RE: That's not a differential input, posted on December 9, 2015 at 12:13:03
Eli Duttman
Audiophile

Posts: 9355
Location: Monroe Township, NJ
Joined: March 31, 2000
You've never seen me use a SS voltage amplifier. As of now, the only place I'd be comfortable with SS voltage amplification is in Allen Wright's hybrid cascode LOMC phono setup.

BTW, I do own a Klyne model 1 LOMC "head" amp, which is 100% SS, but that unit has a well proven track record. Some folks can make SS "dance", Stan Klyne and Nelson Pass to name 2.

FETs, being high impedance, voltage controlled, devices, mate well with tubes. FETs make excellent current amplifiers (voltage followers). While it is an over simplification, think of a FET as a heaterless pentode. :>D

I'm a pragmatist. If a lump of galena yielded good sound (it definitely does not), I'd use it.

Eli D.

 

There is a simpler way to do this., posted on December 9, 2015 at 13:20:29
Ralph
Manufacturer

Posts: 3164
Location: Minnesota
Joined: April 24, 2002
Contributor
  Since:
April 1, 2002
You can can simply use a single-ended circuit as the input voltage amplifier.

Since you are are not going to be running loop feedback, you could drive the cathode of the tube in addition to driving its grid.

Its not balanced (the cathode input being fairly low impedance), but it is differential in every aspect of the word.
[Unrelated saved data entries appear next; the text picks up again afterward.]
-- pv_equiv track=rewrite | github.com/LiRiordan/Leclerc_Tilting | present.py | k_split
-- ===== SOURCE A (Python) =====
-- def k_split(a:int, b:int, k:list[int]):
--     out_1 = []
--     out_2 = []
--     out_3 = []
--     for i in range(a):
--         for j in range(b):
--             if i - j < k[1]:
--                 out_1.append([i,j])
--             elif i - j > k[0]:
--                 out_2.append([i,j])
--             else:
--                 out_3.append([i,j])
--     return out_1, out_2, out_3
-- ===== SOURCE B (Python) =====
-- def k_split(a: int, b: int, k: list[int]):
--     # Per-row segment arithmetic instead of per-cell classification.
--     out_1 = []
--     out_2 = []
--     out_3 = []
--     if a <= 0 or b <= 0:
--         return out_1, out_2, out_3
--     k0, k1 = k[0], k[1]
--     for i in range(a):
--         lo1 = min(max(i - k1 + 1, 0), b)          # first j with i - j < k1 is lo1 (clamped)
--         m = min(max(i - k0, 0), lo1)              # boundary between out_2 and out_3
--         out_2.extend([i, j] for j in range(0, m))
--         out_3.extend([i, j] for j in range(m, lo1))
--         out_1.extend([i, j] for j in range(lo1, b))
--     return out_1, out_2, out_3
-- ===== Notes on version B (the rewrite author's own statement) =====
-- stated objective: alternative
-- what changed: B replaces the per-cell if/elif classification of the inner loop by per-row integer boundary arithmetic: for each row i it computes the two clamped cut points m and lo1 and emits the three contiguous j-segments [0,m), [m,lo1), [lo1,b) directly, so no comparison is done per cell; cost is dominated by building the same output.
import Mathlib
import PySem

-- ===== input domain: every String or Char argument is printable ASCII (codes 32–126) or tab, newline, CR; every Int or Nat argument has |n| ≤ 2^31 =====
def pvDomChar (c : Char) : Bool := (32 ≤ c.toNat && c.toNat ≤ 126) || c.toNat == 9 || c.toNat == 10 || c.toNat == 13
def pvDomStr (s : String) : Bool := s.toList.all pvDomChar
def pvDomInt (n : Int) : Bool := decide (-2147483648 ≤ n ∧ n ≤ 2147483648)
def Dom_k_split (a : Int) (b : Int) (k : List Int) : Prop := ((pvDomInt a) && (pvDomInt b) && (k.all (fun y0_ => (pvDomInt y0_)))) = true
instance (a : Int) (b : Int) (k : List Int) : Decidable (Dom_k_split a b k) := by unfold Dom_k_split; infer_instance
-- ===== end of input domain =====

-- B replaces the per-cell if/elif classification by per-row clamped boundary arithmetic
-- emitting the three contiguous j-segments of each row directly.

-- ===== PORT A =====
-- literal port of A: nested for-loops, classify each (i,j) by the if/elif chain;
-- k[1]/k[0] are ported as pyGetD with default 0 (Pre_ excludes the inputs where Python raises IndexError)
def k_split (a : Int) (b : Int) (k : List Int) : List (List Int) × List (List Int) × List (List Int) :=
  (PySem.List.pyRange 0 a 1).foldl (fun s i =>
    (PySem.List.pyRange 0 b 1).foldl (fun s j =>
      if i - j < PySem.List.pyGetD k 1 0 then (s.1 ++ [[i, j]], s.2.1, s.2.2)
      else if i - j > PySem.List.pyGetD k 0 0 then (s.1, s.2.1 ++ [[i, j]], s.2.2)
      else (s.1, s.2.1, s.2.2 ++ [[i, j]])) s) ([], [], [])

-- ===== PORT B =====
-- literal port of B: early return on empty grid, then per-row boundaries lo1, m and
-- three range-built segments appended to the accumulators
def k_split_alt (a : Int) (b : Int) (k : List Int) : List (List Int) × List (List Int) × List (List Int) :=
  if a ≤ 0 ∨ b ≤ 0 then ([], [], [])
  else
    let k0 := PySem.List.pyGetD k 0 0
    let k1 := PySem.List.pyGetD k 1 0
    (PySem.List.pyRange 0 a 1).foldl (fun s i =>
      let lo1 := min (max (i - k1 + 1) 0) b
      let m := min (max (i - k0) 0) lo1
      (s.1 ++ (PySem.List.pyRange lo1 b 1).map (fun j => [i, j]),
       s.2.1 ++ (PySem.List.pyRange 0 m 1).map (fun j => [i, j]),
       s.2.2 ++ (PySem.List.pyRange m lo1 1).map (fun j => [i, j]))) ([], [], [])

-- ===== PRECONDITION & SPEC =====
-- Pre_ excludes exactly the inputs where Python A raises IndexError (a,b > 0 but len(k) < 2)
def Pre_k_split (a : Int) (b : Int) (k : List Int) : Prop := 0 < a → 0 < b → 2 ≤ k.length
instance (a : Int) (b : Int) (k : List Int) : Decidable (Pre_k_split a b k) := by unfold Pre_k_split; infer_instance
def pvWitness_k_split : Int × Int × List Int := (3, 3, [1, 0])
def Spec_k_split (a : Int) (b : Int) (k : List Int) (out : List (List Int) × List (List Int) × List (List Int)) : Prop := out = k_split_alt a b k
instance (a : Int) (b : Int) (k : List Int) (out : List (List Int) × List (List Int) × List (List Int)) : Decidable (Spec_k_split a b k out) := by unfold Spec_k_split; infer_instance

-- ===== CLAIM (what is proved, stated in full; the proofs are below) =====
def Claim_equal_k_split : Prop := ∀ (a : Int) (b : Int) (k : List Int), Dom_k_split a b k → Pre_k_split a b k → Spec_k_split a b k (k_split a b k)

-- ===== LEMMAS AND PROOFS =====

-- the classifier of A's inner loop, for fixed i and thresholds k0 k1
def pvStep (k0 k1 i : Int) (s : List (List Int) × List (List Int) × List (List Int)) (j : Int) :
    List (List Int) × List (List Int) × List (List Int) :=
  if i - j < k1 then (s.1 ++ [[i, j]], s.2.1, s.2.2)
  else if i - j > k0 then (s.1, s.2.1 ++ [[i, j]], s.2.2)
  else (s.1, s.2.1, s.2.2 ++ [[i, j]])

theorem pvFoldlExt {α β : Type} (f g : β → α → β) (l : List α) (init : β)
    (h : ∀ s x, f s x = g s x) : l.foldl f init = l.foldl g init := by
  induction l generalizing init with
  | nil => rfl
  | cons x t ih => simp only [List.foldl_cons, h]; exact ih _

theorem pvFoldlId {α β : Type} (l : List α) (init : β) :
    l.foldl (fun s _ => s) init = init := by
  induction l generalizing init with
  | nil => rfl
  | cons x t ih => exact ih _

-- every element of l goes to bucket 1
theorem pvBucket1 (k0 k1 i : Int) (l : List Int) (h : ∀ j ∈ l, i - j < k1) :
    ∀ s, l.foldl (pvStep k0 k1 i) s = (s.1 ++ l.map (fun j => [i, j]), s.2.1, s.2.2) := by
  induction l with
  | nil => intro s; simp
  | cons x t ih =>
    intro s
    have hx := h x (List.mem_cons_self)
    have ih' := fun j hj => h j (List.mem_cons_of_mem _ hj)
    simp only [List.foldl_cons, List.map_cons, pvStep, if_pos hx]
    rw [ih ih']
    simp

-- every element of l goes to bucket 2
theorem pvBucket2 (k0 k1 i : Int) (l : List Int) (h : ∀ j ∈ l, ¬ i - j < k1 ∧ i - j > k0) :
    ∀ s, l.foldl (pvStep k0 k1 i) s = (s.1, s.2.1 ++ l.map (fun j => [i, j]), s.2.2) := by
  induction l with
  | nil => intro s; simp
  | cons x t ih =>
    intro s
    obtain ⟨h1, h2⟩ := h x (List.mem_cons_self)
    have ih' := fun j hj => h j (List.mem_cons_of_mem _ hj)
    simp only [List.foldl_cons, List.map_cons, pvStep, if_neg h1, if_pos h2]
    rw [ih ih']
    simp

-- every element of l goes to bucket 3
theorem pvBucket3 (k0 k1 i : Int) (l : List Int) (h : ∀ j ∈ l, ¬ i - j < k1 ∧ ¬ i - j > k0) :
    ∀ s, l.foldl (pvStep k0 k1 i) s = (s.1, s.2.1, s.2.2 ++ l.map (fun j => [i, j])) := by
  induction l with
  | nil => intro s; simp
  | cons x t ih =>
    intro s
    obtain ⟨h1, h2⟩ := h x (List.mem_cons_self)
    have ih' := fun j hj => h j (List.mem_cons_of_mem _ hj)
    simp only [List.foldl_cons, List.map_cons, pvStep, if_neg h1, if_neg h2]
    rw [ih ih']
    simp

-- one row of A, split at abstract cut points m and lo1
theorem pvRowGen (k0 k1 i b m lo1 : Int) (h0 : 0 ≤ m) (h1 : m ≤ lo1) (h2 : lo1 ≤ b)
    (hlow : ∀ j, 0 ≤ j → j < m → ¬ i - j < k1 ∧ i - j > k0)
    (hmid : ∀ j, m ≤ j → j < lo1 → ¬ i - j < k1 ∧ ¬ i - j > k0)
    (hhi : ∀ j, lo1 ≤ j → j < b → i - j < k1)
    (s : List (List Int) × List (List Int) × List (List Int)) :
    (PySem.List.pyRange 0 b 1).foldl (pvStep k0 k1 i) s =
      (s.1 ++ (PySem.List.pyRange lo1 b 1).map (fun j => [i, j]),
       s.2.1 ++ (PySem.List.pyRange 0 m 1).map (fun j => [i, j]),
       s.2.2 ++ (PySem.List.pyRange m lo1 1).map (fun j => [i, j])) := by
  rw [PySem.List.pyRange_one_append 0 m b h0 (by omega),
      PySem.List.pyRange_one_append m lo1 b h1 h2,
      List.foldl_append, List.foldl_append]
  rw [pvBucket2 k0 k1 i (PySem.List.pyRange 0 m 1) (fun j hj => by
        have hb := (PySem.List.mem_pyRange_one).mp hj
        exact hlow j hb.1 hb.2)]
  rw [pvBucket3 k0 k1 i (PySem.List.pyRange m lo1 1) (fun j hj => by
        have hb := (PySem.List.mem_pyRange_one).mp hj
        exact hmid j hb.1 hb.2)]
  rw [pvBucket1 k0 k1 i (PySem.List.pyRange lo1 b 1) (fun j hj => by
        have hb := (PySem.List.mem_pyRange_one).mp hj
        exact hhi j hb.1 hb.2)]

-- one row of A equals one row of B (cut points instantiated with B's clamped boundaries)
theorem pvRow (k0 k1 i b : Int) (hb : 0 < b)
    (s : List (List Int) × List (List Int) × List (List Int)) :
    (PySem.List.pyRange 0 b 1).foldl (pvStep k0 k1 i) s =
      (s.1 ++ (PySem.List.pyRange (min (max (i - k1 + 1) 0) b) b 1).map (fun j => [i, j]),
       s.2.1 ++ (PySem.List.pyRange 0 (min (max (i - k0) 0) (min (max (i - k1 + 1) 0) b)) 1).map (fun j => [i, j]),
       s.2.2 ++ (PySem.List.pyRange (min (max (i - k0) 0) (min (max (i - k1 + 1) 0) b)) (min (max (i - k1 + 1) 0) b) 1).map (fun j => [i, j])) := by
  apply pvRowGen
  · omega
  · omega
  · omega
  · intro j hj0 hjm; constructor <;> omega
  · intro j hj0 hjm; constructor <;> omega
  · intro j hj0 hjm; omega

-- ===== VERDICT (by name: the statement is the Claim_ definition above) =====
theorem k_split_spec : Claim_equal_k_split := by
  intro a b k _ _
  unfold Spec_k_split k_split k_split_alt
  by_cases h : a ≤ 0 ∨ b ≤ 0
  · rw [if_pos h]
    rcases h with h | h
    · rw [show PySem.List.pyRange 0 a 1 = [] from PySem.List.pyRange_one_eq_nil (by omega)]
      rfl
    · rw [show PySem.List.pyRange 0 b 1 = [] from PySem.List.pyRange_one_eq_nil (by omega)]
      simp only [List.foldl_nil]
      exact pvFoldlId _ _
  · rw [if_neg h]
    dsimp only
    exact pvFoldlExt _ _ _ _ (fun s i => pvRow _ _ i b (by omega) s)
So it will accept and process a balanced input.

In order to drive the cathode, you would use an electrolytic capacitor of exactly the value one would use for cathode bypass. You would tie it to pin 3 of the XLR, and the grid to pin 2 of the XLR. If you run single-ended, you would put a jumper between pin 3 and pin 1 of the XLR. Or just let it hang.

Don't laugh till you try it- this was how the original opamps designed by George Philbrick worked way back in the late 1940s. I've been using the technique for years.

 

RE: That's not a differential input, posted on December 10, 2015 at 09:39:10
JKT
Audiophile

Posts: 454
Location: Midwest
Joined: November 26, 2002
I have a lot of experience using CCSs with LTPs. Cascode MOSFETs are way better than single MOSFET based CCS. IXYS 8N50D2/1N100D better sounding than DN2540s. But for currents less than 10mA a cascode BJT (BC549C for example) out performs any of the MOSFETs.

I guess if you HAD to use tubes a pentode based CCS would work well. That would be quite the pain in the ass though to implement. However, looking around this forum I do see many members of the "Hair Shirt" DIY audio bent. ;~)


"It is better to remain silent and thought a fool, then speak and remove all doubt." A. Lincoln

 

RE: That's not a differential input, posted on December 10, 2015 at 18:44:56
rage
Audiophile

Posts: 494
Joined: December 17, 2010
TK,

If I do that will still have the benefits of being balanced? (common mode rejection?

 

RE: That's not a differential input, posted on December 13, 2015 at 14:24:30
dtut
Audiophile

Posts: 111
Location: central coast california
Joined: March 27, 2006
I read that as "heartless pentode" and thought, damn, that's harsh.


Doug

 

RE: That's not a differential input, posted on December 13, 2015 at 15:22:51
Eli Duttman
Audiophile

Posts: 9355
Location: Monroe Township, NJ
Joined: March 31, 2000
Somebody's "sand allergy" got the better of them. FETs make excellent "spear carriers" for tubes. Pick your spots carefully.

Eli D.

 

RE: That's not a differential input, posted on December 20, 2015 at 17:24:15
rage
Audiophile

Posts: 494
Joined: December 17, 2010
I'm over my sand allergy!

I am loving Cree schottky diodes and constant current sink cascodes with mosfets.....

 

RE: That's not a differential input, posted on December 21, 2015 at 00:46:38
beautox
Manufacturer

Posts: 297
Location: Auckland
Joined: July 9, 2013
Try the unbalancer circuit from John Broskie

http://www.tubecad.com/2011/03/blog0203.htm

 

RE: differential input, single ended output, posted on January 10, 2017 at 17:08:47
rage
Audiophile

Posts: 494
Joined: December 17, 2010
I am still kicking this idea around doing it how TK had mentioned... a differential pair from a 12a7 and just taking the signal from one of the triodes for the output tube.

my questions are:

- will the second harmonic generated in the LTP be canceled out like in a push pull amp?

- if I use a hammond 156c as choke in the tail (instead of a CCS) - should that go to a negative supply or to ground?